The first meant that the prevailing idea, inherited also by women’s studies, was not to enter the academic world but to dismantle the structure of a selfpretended neutral knowledge and science, from the outside, from the perspective and the strengths of the social movements and their organic intellectuals, deepening the Marxian critique of ideology. According to Marxian analysis of ideology, revisited through Gramsci and Lucaks, the idea was that a really rigorous and creative knowledge could only be produced by intellectuals coming from a class whose position in economy and society was able to unmask the lies of a false ideology. Academics, freed by the need to strictly follow disciplinary and academic rules, conceived as organic intellectuals, were welcome to collaborate in this deconstruction and reconstruction process.

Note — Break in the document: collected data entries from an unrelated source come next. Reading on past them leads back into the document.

-- pv_equiv track=rewrite | github.com/bsiranosian/brown-compbio | CSCI2951/hw2/em_haplotype.py | explainingHaplotypes
-- ===== SOURCE A (Python) =====
-- import itertools
--
-- def explainingHaplotypes(genotype):
-- 	explainList = []
-- 	# get possible haplotypes for the individual genotype
-- 	pHaps = getHaplotypes([genotype])
-- 	# solve this the naive way so I don't have to rewrite getHaplotypes...
-- 	for hap in pHaps:
-- 		#print hap
-- 		pair = [hap, resolveGenotype(genotype, hap)]
-- 		if (pair not in explainList) and (pair[::-1] not in explainList):
-- 			explainList.append(pair)
-- 	return explainList
--
-- def getHaplotypes(gList):
-- 	# remove duplicates
-- 	gList.sort()
-- 	uList = list(l for l,_ in itertools.groupby(gList))
-- 	# haplotype list to add to
-- 	hList = []
--
-- 	for u in uList:
-- 		# if no ambiguities
-- 		if (2 not in u) and (u not in hList):
-- 			hList.append(u)
-- 		# if ambiguities
-- 		else:
-- 			#temporary list to store
-- 			temp=[]
-- 			for pos in u:
-- 				if pos == 2:
-- 					if len(temp) ==0:
-- 						temp=[[0],[1]]
-- 					else:
-- 						temp0 = [l+[0] for l in temp]
-- 						temp1 = [l+[1] for l in temp]
-- 						temp = temp0 + temp1
-- 				else:
-- 					if len(temp) ==0:
-- 						temp = [[pos]]
-- 					else:
-- 						temp = [l+[pos] for l in temp]
--
-- 			# add unique elements
-- 			for t in temp:
-- 				if t not in hList: hList.append(t)
--
-- 	return hList
--
-- def resolveGenotype(a, r):
-- 	o = []
-- 	# iterate over positions in vector
-- 	for i, j in zip(a,r):
-- 		# if same, oppsite is already defined
-- 		if i==j:
-- 			o.append(i)
-- 		# if i is ambiguous, take opposite of j
-- 		if i==2 and j==0:
-- 			o.append(1)
-- 		if i==2 and j==1:
-- 			o.append(0)
-- 	return o
-- ===== SOURCE B (Python) =====
-- def explainingHaplotypes(genotype):
--     # Direct enumeration: one pair per choice of the first k-1 ambiguous bits,
--     # last ambiguous bit canonically 0; complement flips every ambiguous bit.
--     amb = [p for p, v in enumerate(genotype) if v == 2]
--     if not amb:
--         return [[list(genotype), list(genotype)]]
--     result = []
--     for i in range(2 ** (len(amb) - 1)):
--         hap = list(genotype)
--         comp = list(genotype)
--         t = i
--         for p in amb[:-1]:
--             b = t % 2
--             hap[p] = b
--             comp[p] = 1 - b
--             t //= 2
--         hap[amb[-1]] = 0
--         comp[amb[-1]] = 1
--         result.append([hap, comp])
--     return result
-- ===== Notes on version B (the rewrite author's own statement) =====
-- stated objective: alternative
-- what changed: B scans the genotype once for ambiguous (==2) positions and directly emits each unordered haplotype pair exactly once by enumerating the 2^(k-1) bit patterns with the last ambiguous bit fixed to 0 and flipping bits for the complement, instead of A's generate-all-2^k-haplotypes, per-haplotype re-resolution and membership-scan deduplication of pairs.
import Mathlib
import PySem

The second meant that, in this framework, Italian feminism, deepening the analysis of the material basis of women’s oppression and trying to illuminate all the aspects of power and patriarchy, incorporating psychoanalytic tools into the analysis of patriarchy, and the critique of its ideology, invented a ‘‘special version’’ of consciousness raising, called the ‘‘practice of the unconsciousness.’’ The name was meant to combine a traditional consciousness raising practice, taking as its basis the narrative of every single woman, with a particular use of psychoanalysis, enacted in the ‘‘women’s group.’’ The underlying hypothesis was that the group eliminates the physical presence of men, which is what impedes women from thinking of themselves from themselves.

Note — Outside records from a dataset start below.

-- pv_equiv track=rewrite | github.com/tristanmanchester/agent-skills | audit-openclaw-security/scripts/render_report.py | normalise_sev
-- ===== SOURCE A (Python) =====
-- SEV_ORDER = {"critical": 0, "high": 1, "medium": 2, "low": 3, "info": 4, "unknown": 9}
--
-- def normalise_sev(raw: str) -> str:
--     s = (raw or "").strip().lower()
--     if not s:
--         return "unknown"
--
--     # Some outputs may have combined severities like "warn/critical".
--     if "/" in s:
--         parts = [p.strip() for p in s.split("/") if p.strip()]
--         if "critical" in parts:
--             return "critical"
--         if "high" in parts:
--             return "high"
--         if "warn" in parts or "warning" in parts or "medium" in parts:
--             return "medium"
--         if "low" in parts:
--             return "low"
--         if "info" in parts:
--             return "info"
--         return parts[0] if parts else "unknown"
--
--     if s in ("warn", "warning"):
--         return "medium"
--     if s == "crit":
--         return "critical"
--     if s not in SEV_ORDER:
--         # Preserve unknown labels but bucket them at end.
--         return s
--     return s
-- ===== SOURCE B (Python) =====
-- _RANK = {"critical": 0, "high": 1, "warn": 2, "warning": 2, "medium": 2, "low": 3, "info": 4}
-- _CANON = ["critical", "high", "medium", "low", "info"]
--
--
-- def normalise_sev(raw: str) -> str:
--     s = (raw or "").strip().lower()
--     if not s:
--         return "unknown"
--     if "/" not in s:
--         if s in ("warn", "warning"):
--             return "medium"
--         return "critical" if s == "crit" else s
--     parts = [q for q in (p.strip() for p in s.split("/")) if q]
--     ranks = [_RANK[p] for p in parts if p in _RANK]
--     if ranks:
--         return _CANON[min(ranks)]
--     return parts[0] if parts else "unknown"
-- ===== Notes on version B (the rewrite author's own statement) =====
-- stated objective: alternative
-- what changed: The slash-branch priority cascade of five membership tests over the parts list is replaced by a rank-map reduction: each part is mapped through a rank dict (critical=0, high=1, warn/warning/medium=2, low=3, info=4), the minimum rank is taken, and its canonical label returned, falling back to parts[0] when no part is recognised.
import Mathlib
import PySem

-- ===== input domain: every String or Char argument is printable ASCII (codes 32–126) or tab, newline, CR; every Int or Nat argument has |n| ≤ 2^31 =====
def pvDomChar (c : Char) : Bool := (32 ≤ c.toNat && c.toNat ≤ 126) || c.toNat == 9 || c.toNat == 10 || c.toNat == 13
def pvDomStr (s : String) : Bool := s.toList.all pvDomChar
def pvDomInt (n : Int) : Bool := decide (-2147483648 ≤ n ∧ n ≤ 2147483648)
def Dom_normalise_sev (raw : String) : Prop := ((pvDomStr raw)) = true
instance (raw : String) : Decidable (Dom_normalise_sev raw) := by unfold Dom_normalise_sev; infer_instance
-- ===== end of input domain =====

-- B replaces A's slash-branch priority cascade of membership tests by a rank-map reduction
-- (map each part to its rank, take the minimum of the ranks, return that rank's canonical
-- label); objective: alternative.

-- ===== PORT A =====
def pvSevOrder : PySem.Dict String Int :=
  PySem.Dict.ofList [("critical", 0), ("high", 1), ("medium", 2), ("low", 3), ("info", 4), ("unknown", 9)]

def normalise_sev (raw : String) : String :=
  let s := PySem.Str.lower (PySem.Str.strip raw)
  if s = "" then "unknown"
  else if PySem.Str.isIn "/" s then
    let parts := (((PySem.Str.split? s "/").getD []).filter
        (fun p => PySem.Str.strip p != "")).map PySem.Str.strip
    if "critical" ∈ parts then "critical"
    else if "high" ∈ parts then "high"
    else if "warn" ∈ parts ∨ "warning" ∈ parts ∨ "medium" ∈ parts then "medium"
    else if "low" ∈ parts then "low"
    else if "info" ∈ parts then "info"
    else match parts with | [] => "unknown" | p :: _ => p
  else if s = "warn" ∨ s = "warning" then "medium"
  else if s = "crit" then "critical"
  else if pvSevOrder.contains s = false then s
  else s

-- ===== PORT B =====
def pvRank : PySem.Dict String Int :=
  PySem.Dict.ofList [("critical", 0), ("high", 1), ("warn", 2), ("warning", 2), ("medium", 2), ("low", 3), ("info", 4)]

def pvCanon : List String := ["critical", "high", "medium", "low", "info"]

def normalise_sev_alt (raw : String) : String :=
  let s := PySem.Str.lower (PySem.Str.strip raw)
  if s = "" then "unknown"
  else if !(PySem.Str.isIn "/" s) then
    if s = "warn" ∨ s = "warning" then "medium"
    else if s = "crit" then "critical"
    else s
  else
    let parts := (((PySem.Str.split? s "/").getD []).map PySem.Str.strip).filter (fun q => q != "")
    let ranks := parts.filterMap (fun p => PySem.Dict.get? pvRank p)
    match PySem.List.min? ranks (fun x => x) with
    | some r => PySem.List.pyGetD pvCanon r "unknown"
    | none => match parts with | [] => "unknown" | p :: _ => p

-- ===== PRECONDITION & SPEC =====
def Spec_normalise_sev (raw : String) (out : String) : Prop := out = normalise_sev_alt raw
instance (raw : String) (out : String) : Decidable (Spec_normalise_sev raw out) := by unfold Spec_normalise_sev; infer_instance

-- ===== CLAIM (what is proved, stated in full; the proofs are below) =====
def Claim_equal_normalise_sev : Prop := ∀ (raw : String), Dom_normalise_sev raw → Spec_normalise_sev raw (normalise_sev raw)

-- ===== LEMMAS AND PROOFS =====

-- a label that is none of pvRank's seven keys is not in pvRank
lemma rank_none (p : String) (h1 : p ≠ "critical") (h2 : p ≠ "high") (h3 : p ≠ "warn")
    (h4 : p ≠ "warning") (h5 : p ≠ "medium") (h6 : p ≠ "low") (h7 : p ≠ "info") :
    PySem.Dict.get? pvRank p = none := by
  have hmk : pvRank = PySem.Dict.mk [("critical", 0), ("high", 1), ("warn", 2), ("warning", 2),
      ("medium", 2), ("low", 3), ("info", 4)] := by decide
  rw [hmk]
  simp only [PySem.Dict.get?_mk_cons, beq_iff_eq]
  rw [if_neg (fun e => h1 e.symm), if_neg (fun e => h2 e.symm), if_neg (fun e => h3 e.symm),
      if_neg (fun e => h4 e.symm), if_neg (fun e => h5 e.symm), if_neg (fun e => h6 e.symm),
      if_neg (fun e => h7 e.symm)]
  rfl

-- every binding of pvRank, characterised
lemma rank_char (p : String) (m : Int) (h : PySem.Dict.get? pvRank p = some m) :
    (p = "critical" ∧ m = 0) ∨ (p = "high" ∧ m = 1) ∨
    ((p = "warn" ∨ p = "warning" ∨ p = "medium") ∧ m = 2) ∨
    (p = "low" ∧ m = 3) ∨ (p = "info" ∧ m = 4) := by
  by_cases h1 : p = "critical"
  · subst h1
    rw [show PySem.Dict.get? pvRank "critical" = some (0 : Int) from by decide,
        Option.some.injEq] at h
    exact Or.inl ⟨rfl, h.symm⟩
  by_cases h2 : p = "high"
  · subst h2
    rw [show PySem.Dict.get? pvRank "high" = some (1 : Int) from by decide,
        Option.some.injEq] at h
    exact Or.inr (Or.inl ⟨rfl, h.symm⟩)
  by_cases h3 : p = "warn"
  · subst h3
    rw [show PySem.Dict.get? pvRank "warn" = some (2 : Int) from by decide,
        Option.some.injEq] at h
    exact Or.inr (Or.inr (Or.inl ⟨Or.inl rfl, h.symm⟩))
  by_cases h4 : p = "warning"
  · subst h4
    rw [show PySem.Dict.get? pvRank "warning" = some (2 : Int) from by decide,
        Option.some.injEq] at h
    exact Or.inr (Or.inr (Or.inl ⟨Or.inr (Or.inl rfl), h.symm⟩))
  by_cases h5 : p = "medium"
  · subst h5
    rw [show PySem.Dict.get? pvRank "medium" = some (2 : Int) from by decide,
        Option.some.injEq] at h
    exact Or.inr (Or.inr (Or.inl ⟨Or.inr (Or.inr rfl), h.symm⟩))
  by_cases h6 : p = "low"
  · subst h6
    rw [show PySem.Dict.get? pvRank "low" = some (3 : Int) from by decide,
        Option.some.injEq] at h
    exact Or.inr (Or.inr (Or.inr (Or.inl ⟨rfl, h.symm⟩)))
  by_cases h7 : p = "info"
  · subst h7
    rw [show PySem.Dict.get? pvRank "info" = some (4 : Int) from by decide,
        Option.some.injEq] at h
    exact Or.inr (Or.inr (Or.inr (Or.inr ⟨rfl, h.symm⟩)))
  · rw [rank_none p h1 h2 h3 h4 h5 h6 h7] at h
    simp at h

-- min(xs) for a witnessed lower bound that is attained
lemma min?_eq_some_of (xs : List Int) (m : Int) (h1 : m ∈ xs) (h2 : ∀ y ∈ xs, m ≤ y) :
    PySem.List.min? xs (fun x => x) = some m := by
  cases hm : PySem.List.min? xs (fun x => x) with
  | none =>
      rw [PySem.List.min?_eq_none_iff] at hm
      subst hm; simp at h1
  | some m' =>
      have hle := PySem.List.min?_isMin hm m h1
      have hmem := PySem.List.min?_mem hm
      simp only at hle
      rw [le_antisymm hle (h2 m' hmem)]

-- A's priority cascade equals B's min-rank reduction, for any list of parts
lemma cascade (parts : List String) :
    (if "critical" ∈ parts then "critical"
     else if "high" ∈ parts then "high"
     else if "warn" ∈ parts ∨ "warning" ∈ parts ∨ "medium" ∈ parts then "medium"
     else if "low" ∈ parts then "low"
     else if "info" ∈ parts then "info"
     else match parts with | [] => "unknown" | p :: _ => p)
    = (match PySem.List.min? (parts.filterMap (fun p => PySem.Dict.get? pvRank p)) (fun x => x) with
       | some r => PySem.List.pyGetD pvCanon r "unknown"
       | none => match parts with | [] => "unknown" | p :: _ => p) := by
  set ranks := parts.filterMap (fun p => PySem.Dict.get? pvRank p) with hranks
  have hmem : ∀ m : Int, m ∈ ranks ↔ ∃ p ∈ parts, PySem.Dict.get? pvRank p = some m := by
    intro m; rw [hranks, List.mem_filterMap]
  by_cases hc : "critical" ∈ parts
  · have hmin : PySem.List.min? ranks (fun x => x) = some 0 := by
      refine min?_eq_some_of _ _ ((hmem 0).mpr ⟨"critical", hc, by decide⟩) (fun y hy => ?_)
      obtain ⟨p, hp, hr⟩ := (hmem y).mp hy
      rcases rank_char p y hr with ⟨_, h⟩ | ⟨_, h⟩ | ⟨_, h⟩ | ⟨_, h⟩ | ⟨_, h⟩ <;> omega
    simp only [hmin, if_pos hc]; decide
  by_cases hh : "high" ∈ parts
  · have hmin : PySem.List.min? ranks (fun x => x) = some 1 := by
      refine min?_eq_some_of _ _ ((hmem 1).mpr ⟨"high", hh, by decide⟩) (fun y hy => ?_)
      obtain ⟨p, hp, hr⟩ := (hmem y).mp hy
      rcases rank_char p y hr with ⟨hpe, h⟩ | ⟨_, h⟩ | ⟨_, h⟩ | ⟨_, h⟩ | ⟨_, h⟩
      · exact absurd (hpe ▸ hp) hc
      all_goals omega
    simp only [hmin, if_neg hc, if_pos hh]; decide
  by_cases hw : "warn" ∈ parts ∨ "warning" ∈ parts ∨ "medium" ∈ parts
  · have h2 : (2 : Int) ∈ ranks := by
      rcases hw with h | h | h
      · exact (hmem 2).mpr ⟨"warn", h, by decide⟩
      · exact (hmem 2).mpr ⟨"warning", h, by decide⟩
      · exact (hmem 2).mpr ⟨"medium", h, by decide⟩
    have hmin : PySem.List.min? ranks (fun x => x) = some 2 := by
      refine min?_eq_some_of _ _ h2 (fun y hy => ?_)
      obtain ⟨p, hp, hr⟩ := (hmem y).mp hy
      rcases rank_char p y hr with ⟨hpe, h⟩ | ⟨hpe, h⟩ | ⟨_, h⟩ | ⟨_, h⟩ | ⟨_, h⟩
      · exact absurd (hpe ▸ hp) hc
      · exact absurd (hpe ▸ hp) hh
      all_goals omega
    simp only [hmin, if_neg hc, if_neg hh, if_pos hw]; decide
  by_cases hl : "low" ∈ parts
  · have hmin : PySem.List.min? ranks (fun x => x) = some 3 := by
      refine min?_eq_some_of _ _ ((hmem 3).mpr ⟨"low", hl, by decide⟩) (fun y hy => ?_)
      obtain ⟨p, hp, hr⟩ := (hmem y).mp hy
      rcases rank_char p y hr with ⟨hpe, h⟩ | ⟨hpe, h⟩ | ⟨hpe, h⟩ | ⟨_, h⟩ | ⟨_, h⟩
      · exact absurd (hpe ▸ hp) hc
      · exact absurd (hpe ▸ hp) hh
      · exfalso; apply hw
        rcases hpe with h' | h' | h'
        · exact Or.inl (h' ▸ hp)
        · exact Or.inr (Or.inl (h' ▸ hp))
        · exact Or.inr (Or.inr (h' ▸ hp))
      all_goals omega
    simp only [hmin, if_neg hc, if_neg hh, if_neg hw, if_pos hl]; decide
  by_cases hi : "info" ∈ parts
  · have hmin : PySem.List.min? ranks (fun x => x) = some 4 := by
      refine min?_eq_some_of _ _ ((hmem 4).mpr ⟨"info", hi, by decide⟩) (fun y hy => ?_)
      obtain ⟨p, hp, hr⟩ := (hmem y).mp hy
      rcases rank_char p y hr with ⟨hpe, h⟩ | ⟨hpe, h⟩ | ⟨hpe, h⟩ | ⟨hpe, h⟩ | ⟨_, h⟩
      · exact absurd (hpe ▸ hp) hc
      · exact absurd (hpe ▸ hp) hh
      · exfalso; apply hw
        rcases hpe with h' | h' | h'
        · exact Or.inl (h' ▸ hp)
        · exact Or.inr (Or.inl (h' ▸ hp))
        · exact Or.inr (Or.inr (h' ▸ hp))
      · exact absurd (hpe ▸ hp) hl
      · omega
    simp only [hmin, if_neg hc, if_neg hh, if_neg hw, if_neg hl, if_pos hi]; decide
  · have hnil : ranks = [] := by
      rw [hranks, List.filterMap_eq_nil_iff]
      intro p hp
      cases hr : PySem.Dict.get? pvRank p with
      | none => rfl
      | some m =>
          exfalso
          rcases rank_char p m hr with ⟨hpe, _⟩ | ⟨hpe, _⟩ | ⟨hpe, _⟩ | ⟨hpe, _⟩ | ⟨hpe, _⟩
          · exact hc (hpe ▸ hp)
          · exact hh (hpe ▸ hp)
          · apply hw
            rcases hpe with h' | h' | h'
            · exact Or.inl (h' ▸ hp)
            · exact Or.inr (Or.inl (h' ▸ hp))
            · exact Or.inr (Or.inr (h' ▸ hp))
          · exact hl (hpe ▸ hp)
          · exact hi (hpe ▸ hp)
    have hmin : PySem.List.min? ranks (fun x => x) = none := by
      rw [PySem.List.min?_eq_none_iff]; exact hnil
    simp only [hmin, if_neg hc, if_neg hh, if_neg hw, if_neg hl, if_neg hi]

-- ===== VERDICT (by name: the statement is the Claim_ definition above) =====
set_option maxHeartbeats 1000000 in
theorem normalise_sev_spec : Claim_equal_normalise_sev := by
  intro raw _
  unfold Spec_normalise_sev normalise_sev normalise_sev_alt
  generalize PySem.Str.lower (PySem.Str.strip raw) = s
  by_cases h0 : s = ""
  · simp only [if_pos h0]
  by_cases hin : PySem.Str.isIn "/" s = true
  · simp only [if_neg h0, hin, if_true, Bool.not_true, Bool.false_eq_true, if_false]
    simp only [List.filter_map, Function.comp_def]
    generalize List.map PySem.Str.strip
      (List.filter (fun p => PySem.Str.strip p != "") ((PySem.Str.split? s "/").getD [])) = parts
    exact cascade parts
  · simp only [if_neg h0, Bool.eq_false_iff.mpr hin, Bool.false_eq_true, if_false,
      Bool.not_false, if_true]
    split_ifs <;> rfl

As the psychoanalyst Manuela Fraire writes:

One of the elements that hinders the possibility for women to produce not only their own culture but also a critical perspective on the existent one, is men’s physical presence. The co-presence of men and women does not allow the women to think of themselves. They answer a command so old as to be confused with the instinct leading to the fact that, where the man is present, he represents the organizing mind and rationality, while women are inevitably pushed to impersonate the body and instinctuality. (Fraire, 1989, p. 128, Melchiori transl.)

In this ‘‘primary scenery’’ of patriarchy, women are obliged to represent the continuity of existence while men can act the dreams of an immortal and non-embodied mind. Out of the existence given to them by the male presence, paradoxically, the pervasiveness of its imaginary presence becomes even more evident but can be kept at a distance, can be analyzed.

This primitive scenery of patriarchy becomes accessible to elaboration and change only by this combination of material absence and imaginary presence. In this situation the ‘‘group of women’’ does not guarantee any difference per se.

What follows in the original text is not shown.